# Egg yolk question



## Freyadog (Jan 27, 2010)

Found this cheese recipe for Latvian Easter Cheese.

http://cheesemakinghelp.blogspot.com/search/label/Latvian Easter Cheese

It says to boil egg yolks. I have no idea how to do that. any help appreciated.


----------



## Starcreek (Feb 4, 2015)

Freyadog said:


> Found this cheese recipe for Latvian Easter Cheese.
> 
> http://cheesemakinghelp.blogspot.com/search/label/Latvian Easter Cheese
> 
> It says to boil egg yolks. I have no idea how to do that. any help appreciated.


Boil eggs.
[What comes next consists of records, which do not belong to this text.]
-- membership in a conditional-add fold (one keyword's posting pass)
theorem pv_mem_condAdd {α : Type} (l : List (Int × α)) (q : Int × α → Bool)
    (s : PySem.Set Int) (y : Int) :
    y ∈ l.foldl (fun s it => if q it then PySem.Set.add s it.1 else s) s
      ↔ y ∈ s ∨ ∃ it ∈ l, q it ∧ y = it.1 := by
  induction l generalizing s with
  | nil => simp
  | cons it l ih =>
    simp only [List.foldl_cons]
    rw [ih]
    by_cases h : q it = true
    · rw [if_pos h]
      rw [PySem.Set.mem_add]
      simp only [List.mem_cons]
      constructor
      · rintro ((hy | hy) | ⟨z, hz, hq', hy⟩)
        · exact Or.inl hy
        · exact Or.inr ⟨it, Or.inl rfl, h, hy⟩
        · exact Or.inr ⟨z, Or.inr hz, hq', hy⟩
      · rintro (hy | ⟨z, (rfl | hz), hq', hy⟩)
        · exact Or.inl (Or.inl hy)
        · exact Or.inl (Or.inr hy)
        · exact Or.inr ⟨z, hz, hq', hy⟩
    · rw [if_neg h]
      simp only [List.mem_cons]
      constructor
      · rintro (hy | ⟨z, hz, hq, hy⟩)
        · exact Or.inl hy
        · exact Or.inr ⟨z, Or.inr hz, hq, hy⟩
      · rintro (hy | ⟨z, (rfl | hz), hq, hy⟩)
        · exact Or.inl hy
        · simp [h] at hq
        · exact Or.inr ⟨z, hz, hq, hy⟩

theorem pv_nodup_condAdd {α : Type} (l : List (Int × α)) (q : Int × α → Bool)
    (s : PySem.Set Int) (h : s.Nodup) :
    (l.foldl (fun s it => if q it then PySem.Set.add s it.1 else s) s).Nodup := by
  induction l generalizing s with
  | nil => exact h
  | cons it l ih =>
    simp only [List.foldl_cons]
    by_cases hq : q it = true
    · rw [if_pos hq]; exact ih _ (PySem.Set.nodup_add _ _ h)
    · rw [if_neg hq]; exact ih _ h

-- membership in the whole keyword-major double fold
theorem pv_mem_double (kws : List String) (lowered : List String) (s : PySem.Set Int) (y : Int) :
    y ∈ kws.foldl (fun s kw =>
        (PySem.List.enumerate lowered).foldl (fun s it =>
          if PySem.Str.isIn (PySem.Str.lower kw) it.2 then PySem.Set.add s it.1 else s) s) s
      ↔ y ∈ s ∨ ∃ it ∈ PySem.List.enumerate lowered,
          (kws.any (fun kw => PySem.Str.isIn (PySem.Str.lower kw) it.2)) ∧ y = it.1 := by
  induction kws generalizing s with
  | nil => simp
  | cons kw kws ih =>
    simp only [List.foldl_cons]
    rw [ih, pv_mem_condAdd]
    simp only [List.any_cons, Bool.or_eq_true]
    constructor
    · rintro ((hy | ⟨it, hit, hq, hy⟩) | ⟨it, hit, hq, hy⟩)
      · exact Or.inl hy
      · exact Or.inr ⟨it, hit, Or.inl hq, hy⟩
      · exact Or.inr ⟨it, hit, Or.inr hq, hy⟩
    · rintro (hy | ⟨it, hit, (hq | hq), hy⟩)
      · exact Or.inl (Or.inl hy)
      · exact Or.inl (Or.inr ⟨it, hit, hq, hy⟩)
      · exact Or.inr ⟨it, hit, hq, hy⟩

theorem pv_nodup_double (kws : List String) (lowered : List String)
    (s : PySem.Set Int) (h : s.Nodup) :
    (kws.foldl (fun s kw =>
        (PySem.List.enumerate lowered).foldl (fun s it =>
          if PySem.Str.isIn (PySem.Str.lower kw) it.2 then PySem.Set.add s it.1 else s) s) s).Nodup := by
  induction kws generalizing s with
  | nil => exact h
  | cons kw kws ih =>
    simp only [List.foldl_cons]
    exact ih _ (pv_nodup_condAdd _ _ _ h)

-- cardinality of the posting-set union = tag count of "some keyword matches"
theorem pv_len_matched (kws : List String) (lowered : List String) :
    (kws.foldl (fun s kw =>
        (PySem.List.enumerate lowered).foldl (fun s it =>
          if PySem.Str.isIn (PySem.Str.lower kw) it.2 then PySem.Set.add s it.1 else s) s)
      (PySem.Set.empty : PySem.Set Int)).length
      = lowered.countP (fun t => kws.any (fun kw => PySem.Str.isIn (PySem.Str.lower kw) t)) := by
  set enum := PySem.List.enumerate lowered with henum
  set q : Int × String → Bool := fun it => kws.any (fun kw => PySem.Str.isIn (PySem.Str.lower kw) it.2) with hq
  set matched := kws.foldl (fun s kw =>
      enum.foldl (fun s it =>
        if PySem.Str.isIn (PySem.Str.lower kw) it.2 then PySem.Set.add s it.1 else s) s)
    (PySem.Set.empty : PySem.Set Int) with hm
  set T := (enum.filter q).map (·.1) with hT
  have hndM : matched.Nodup := pv_nodup_double kws lowered _ List.nodup_nil
  have hndT : T.Nodup := by
    have hsub : T.Sublist (enum.map (·.1)) := List.filter_sublist.map _
    have : (enum.map (·.1)).Nodup := by
      rw [henum, PySem.List.map_fst_enumerate]
      exact PySem.List.nodup_pyRange_one _ _
    exact hsub.nodup this
  have hmem : ∀ y, y ∈ matched ↔ y ∈ T := by
    intro y
    rw [hm, pv_mem_double]
    simp only [hT, List.mem_map, List.mem_filter, PySem.Set.empty]
    constructor
    · rintro (hy | ⟨it, hit, hq', hy⟩)
      · simp at hy
      · exact ⟨it, ⟨hit, hq'⟩, hy.symm⟩
    · rintro ⟨it, ⟨hit, hq'⟩, hy⟩
      exact Or.inr ⟨it, hit, hq', hy.symm⟩
  have hperm : matched.Perm T := (List.perm_ext_iff_of_nodup hndM hndT).mpr hmem
  rw [hperm.length_eq, hT, List.length_map, ← List.countP_eq_length_filter]
  have : lowered.countP (fun t => kws.any (fun kw => PySem.Str.isIn (PySem.Str.lower kw) t))
      = (enum.map (·.2)).countP (fun t => kws.any (fun kw => PySem.Str.isIn (PySem.Str.lower kw) t)) := by
    rw [henum, PySem.List.map_snd_enumerate]
  rw [this, List.countP_map]
  rfl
Remove yolks.
The best way to boil eggs that are "peelable" -- even farm-fresh yard eggs -- is this way:
Bring a pot of water to a boil. Lower eggs into the water. Watch the clock. Let the eggs BOIL for 15 minutes. Remove eggs and plunge them into ice water. Let them sit there until cool. Remove and let sit until room temperature. They should peel perfectly!

Then, to proceed with your recipe, take a knife and slice all the way around the boiled/peeled egg, removing the cooked white of the egg, leaving the cooked yolk.


----------



## readytogo (Apr 6, 2013)

*Boil egg yolks............*


----------